Arthur Miller’ın ‘The Crucible’ı, 1600’lerde geçen ve Massachusetts’te cadılıkla suçlanan kadınlar hakkında yazılan bir oyundur ve 1950’lerde Amerika’da yaygınlaşan komünizm korkusuna da alegorik bir bakış sunar. Bu önemli eser, Es Devlin tarafından tasarlanan enstalasyonla sahne alanında daha da etkileyici bir hale getirilmiştir. Enstalasyon, oyunun ilerleyen sürecinde evrilen bir tasarım sunarak izleyicilere görsel olarak çarpıcı bir deneyim yaşatmaktadır.
Oyunun merkezinde, tavanın içerisine yerleştirilen hareketli bir trapezoid form bulunuyor. Bu strüktür, sahnenin ön kısmına asılan aydınlatılmış özel çubuklardan yağmurun üretilmesini sağlıyor. Seyirciler oyun başlamadan önce koltuklarına geçtiklerinde ilk olarak bu etkileyici görsel ile karşılaşıyor. Devlin’in tasarım hakkındaki açıklaması şöyle: ‘Yönetmen Lyndsey Turner ve ben, oyunu ve Amerika’nın ilk yerleşenlerinin dönemini araştırdık ve onları topluluklarını saran kaos ve vahşi doğa olarak algıladıkları şeyin ortasında düzeni korumaya çalışırken hayal ettik’.
150 milimetre aralıklarla yerleştirilen yağmur çubukları, alt kısımda bir oluk vasıtasıyla sahnenin altına dökülen suyun eşit bir şekilde dağılmasını sağlıyor ve bu su daha sonra kapalı bir sistemde depolanarak enstalasyon tarafından sürekli olarak tekrar kullanılıyor. Sahne tasarımının başka bir önemli unsuru, sahnedeki yağmurun arka planında oyuncular tarafından yeniden düzenlenen sandalyelerin kullanımıdır. Oyun, kilise topluluğunu tasvir etmek için titizlikle sıralanmış 40 sandalye ile başlasa da, tasarımcının ifadesine göre mobilyalar farklı sahnelerde sahnenin her yerine yayılarak topluluktaki ‘düzen’ duygusunun azalmasını vurgular. Yağmur, bu noktada atmosferik bir öge olmanın yanı sıra performanslar arası sahne değişimlerinde de sahneyi kuşatarak seyircinin dikkatini başka bir yöne çeker.

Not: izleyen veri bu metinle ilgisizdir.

lemma stranges_eq (arr : List Int) :
    (PySem.List.pyRange 0 ((arr.length : Int) - 2) 1).foldl (fun st i =>
      if PySem.List.pyGetD arr i 0 = PySem.List.pyGetD arr (i + 1) 0 then st ++ [i + 1]
      else if getMark (PySem.List.pyGetD arr i 0 - PySem.List.pyGetD arr (i + 1) 0) * (-1)
          ≠ getMark (PySem.List.pyGetD arr (i + 1) 0 - PySem.List.pyGetD arr (i + 2) 0) then st ++ [i + 1]
      else st) []
    = List.map (fun t : Nat => ((t : Int) + 1)) (bads arr) := by
  rw [PySem.List.pyRange_one, List.foldl_map]
  have hn : (((arr.length : Int) - 2) - 0).toNat = arr.length - 2 := by omega
  rw [hn]
  have hfun : (fun (st : List Int) (k : Nat) =>
      if PySem.List.pyGetD arr ((0:Int) + k) 0 = PySem.List.pyGetD arr (((0:Int) + k) + 1) 0 then st ++ [((0:Int) + k) + 1]
      else if getMark (PySem.List.pyGetD arr ((0:Int) + k) 0 - PySem.List.pyGetD arr (((0:Int) + k) + 1) 0) * (-1)
          ≠ getMark (PySem.List.pyGetD arr (((0:Int) + k) + 1) 0 - PySem.List.pyGetD arr (((0:Int) + k) + 2) 0) then st ++ [((0:Int) + k) + 1]
      else st)
      = (fun (st : List Int) (k : Nat) =>
        if badb (gv arr k) (gv arr (k+1)) (gv arr (k+2)) = true then st ++ [(k:Int) + 1] else st) := by
    funext st k
    have e2 : (0:Int) + (k:Nat) + 1 = ((k+1 : Nat) : Int) := by push_cast; ring
    have e3 : (0:Int) + (k:Nat) + 2 = ((k+2 : Nat) : Int) := by push_cast; ring
    have e1 : (0:Int) + (k:Nat) = ((k : Nat) : Int) := by push_cast; ring
    rw [e2, e3, e1]
    simp only [PySem.List.pyGetD_natCast, getD_gv]
    by_cases hg : Good (gv arr k) (gv arr (k+1)) (gv arr (k+2))
    · have hnc := (not_iff_not.mpr (cond_iff (gv arr k) (gv arr (k+1)) (gv arr (k+2)))).mpr (not_not_intro hg)
      push_neg at hnc
      have hb : ¬ (badb (gv arr k) (gv arr (k+1)) (gv arr (k+2)) = true) := by
        rw [badb_iff]; exact not_not_intro hg
      rw [if_neg hnc.1, if_neg (not_not_intro hnc.2), if_neg hb]
    · have hd := (cond_iff _ _ _).mpr hg
      have hb : badb (gv arr k) (gv arr (k+1)) (gv arr (k+2)) = true := by
        rw [badb_iff]; exact hg
      rcases hd with hd | hd
      · rw [if_pos hd, if_pos hb]; simp
      · by_cases h1 : gv arr k = gv arr (k+1)
        · rw [if_pos h1, if_pos hb]; simp
        · rw [if_neg h1, if_pos hd, if_pos hb]; simp
  rw [hfun, PySem.List.foldl_append_if (fun k => badb (gv arr k) (gv arr (k+1)) (gv arr (k+2)))
      (fun t => (t : Int) + 1)]
  rw [List.nil_append]
  rfl

lemma notZZ_far {a : List Int} {bt j : Nat} (hbt : bt + 2 < a.length)
    (hbad : ¬ Good (gv a bt) (gv a (bt+1)) (gv a (bt+2))) (hj : j < a.length)
    (hfar : j < bt ∨ bt + 2 < j) : ¬ ZZ (rem a j) := by
  intro hz
  rcases hfar with hf | hf
  · have h1 := hz (bt-1) (by rw [length_rem hj]; omega)
    simp only [gv_rem hj] at h1
    rw [if_neg (by omega), if_neg (by omega), if_neg (by omega)] at h1
    rw [show bt - 1 + 1 = bt by omega] at h1
    rw [show bt - 1 + 2 + 1 = bt + 2 by omega] at h1
    exact hbad h1
  · have h1 := hz bt (by rw [length_rem hj]; omega)
    simp only [gv_rem hj] at h1
    rw [if_pos (by omega), if_pos (by omega), if_pos (by omega)] at h1
    exact hbad h1

lemma notZZ_mid {a : List Int} {t : Nat} (h4 : t + 4 < a.length)
    (hb1 : ¬ Good (gv a t) (gv a (t+1)) (gv a (t+2)))
    (hb2 : ¬ Good (gv a (t+2)) (gv a (t+3)) (gv a (t+4))) : ¬ ZZ (rem a (t+2)) := by
  intro hz
  have hj : t + 2 < a.length := by omega
  have h1 := hz t (by rw [length_rem hj]; omega)
  have h2 := hz (t+1) (by rw [length_rem hj]; omega)
  simp only [gv_rem hj] at h1 h2
  rw [if_pos (by omega), if_pos (by omega), if_neg (by omega)] at h1
  rw [if_pos (by omega), if_neg (by omega), if_neg (by omega)] at h2
  rw [show t + 2 + 1 = t + 3 by omega] at h1
  rw [show t + 1 + 1 + 1 = t + 3 by omega, show t + 1 + 2 + 1 = t + 4 by omega] at h2
  unfold Good at h1 h2 hb1 hb2
  omega

lemma all_fail_two {a : List Int} {t1 t2 : Nat} (h1 : t1 ∈ bads a) (h2 : t2 ∈ bads a)
    (hgap : t1 + 2 ≤ t2) : ∀ j, j < a.length → ¬ ZZ (rem a j) := by
  intro j hj
  rw [mem_bads] at h1 h2
  by_cases hf1 : j < t1 ∨ t1 + 2 < j
  · exact notZZ_far h1.1 h1.2 hj hf1
  · push_neg at hf1
    by_cases hf2 : j < t2 ∨ t2 + 2 < j
    · exact notZZ_far h2.1 h2.2 hj hf2
    · push_neg at hf2
      have ht : t2 = t1 + 2 := by omega
      have hjt : j = t1 + 2 := by omega
      subst hjt
      rw [ht] at h2
      rw [show t1 + 2 + 1 = t1 + 3 by omega, show t1 + 2 + 2 = t1 + 4 by omega] at h2
      exact notZZ_mid h2.1 h1.2 h2.2
-- ===== VERDICT (by name: the statement is the Claim_ definition above) =====
theorem frigo_spec : Claim_equal_frigo := by
  intro cij _
  show frigo cij = frigo_alt cij
  obtain ⟨⟨k0, hk0, hkeq⟩, hle⟩ := alt_mem_le cij
  have ht1 : (1:Int) ≤ frigo_alt cij := by
    rw [hkeq]; exact_mod_cast TN_pos cij k0
  rw [frigo]
  apply frigoLoop_eq _ (frigo_alt cij) _ 1 ht1
  · -- enough fuel
    have hc0 : cij.count (0:Int) ≤ cij.length := List.count_le_length
    have hp : (10:Nat) ^ (cij.count (0:Int) + 1) ≤ 10 ^ (cij.length + 1) :=
      Nat.pow_le_pow_right (by norm_num) (by omega)
    have h0 : frigo_alt cij ≤ ((10:Nat) ^ (cij.count (0:Int) + 1) : Int) := by
      have := hle 0 (by norm_num)
      rwa [TN, if_pos rfl] at this
    have : frigo_alt cij ≤ ((10:Nat) ^ (cij.length + 1) : Int) := h0.trans (by exact_mod_cast hp)
    push_cast at this ⊢
    omega
  · -- nothing below the answer passes the check
    intro j hj1 hj2
    by_contra hb
    rw [Bool.not_eq_false, checkB_iff cij j hj1] at hb
    obtain ⟨k, hk, hcnt⟩ := hb
    have hTle : (TN cij k : Nat) ≤ j.toNat := by
      rcases Nat.eq_zero_or_pos k with rfl | hpos
      · rw [TN, if_pos rfl]
        exact pow_le_of_count_zero _ _ (by omega) (by simpa using hcnt)
      · rw [TN, if_neg (by omega)]
        exact repunit_le_of_count k _ _ hk (by omega)
    have h1 : frigo_alt cij ≤ ((TN cij k : Nat) : Int) := hle k hk
    have h2 : ((j.toNat : Nat) : Int) = j := Int.toNat_of_nonneg (by omega)
    omega
  · -- the answer passes the check
    rw [checkB_iff cij (frigo_alt cij) ht1]
    refine ⟨k0, hk0, ?_⟩
    have : (frigo_alt cij).toNat = TN cij k0 := by rw [hkeq]; simp
    rw [this, TN_count cij k0 hk0]
    omega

Devlin, Dezeen’e verdiği röportajda: ’Yağmur ve toprak, seyircilere topluluk düzenlerinin onlar için ne kadar hassas olabileceğini anlatıyor’ diyor ve ekliyor: ‘Malzemelerin çeşitliliğini sınırladık, bu topluluğun kullanabileceği sınırlı araç-gerecin nasıl olduğunu anımsatmak istedik’. Es Devlin, bu dinamik sahne tasarımı ile oyunun akışına engel olmadan ve seyircinin dikkatini fazla dağıtmadan yaratılan dünyanın daha inandırıcı olabileceği bir bağlam yaratmayı hedefliyor.
2 Eylül’e kadar sahnelecek olan ‘The Crucible’da, son dönemlerin en çok konuşulan dizilerinden Succession’da rol alan Caitlin FitzGerald ve Peaky Blinders’tan Brian Gleeson gibi oyuncular yer alıyor.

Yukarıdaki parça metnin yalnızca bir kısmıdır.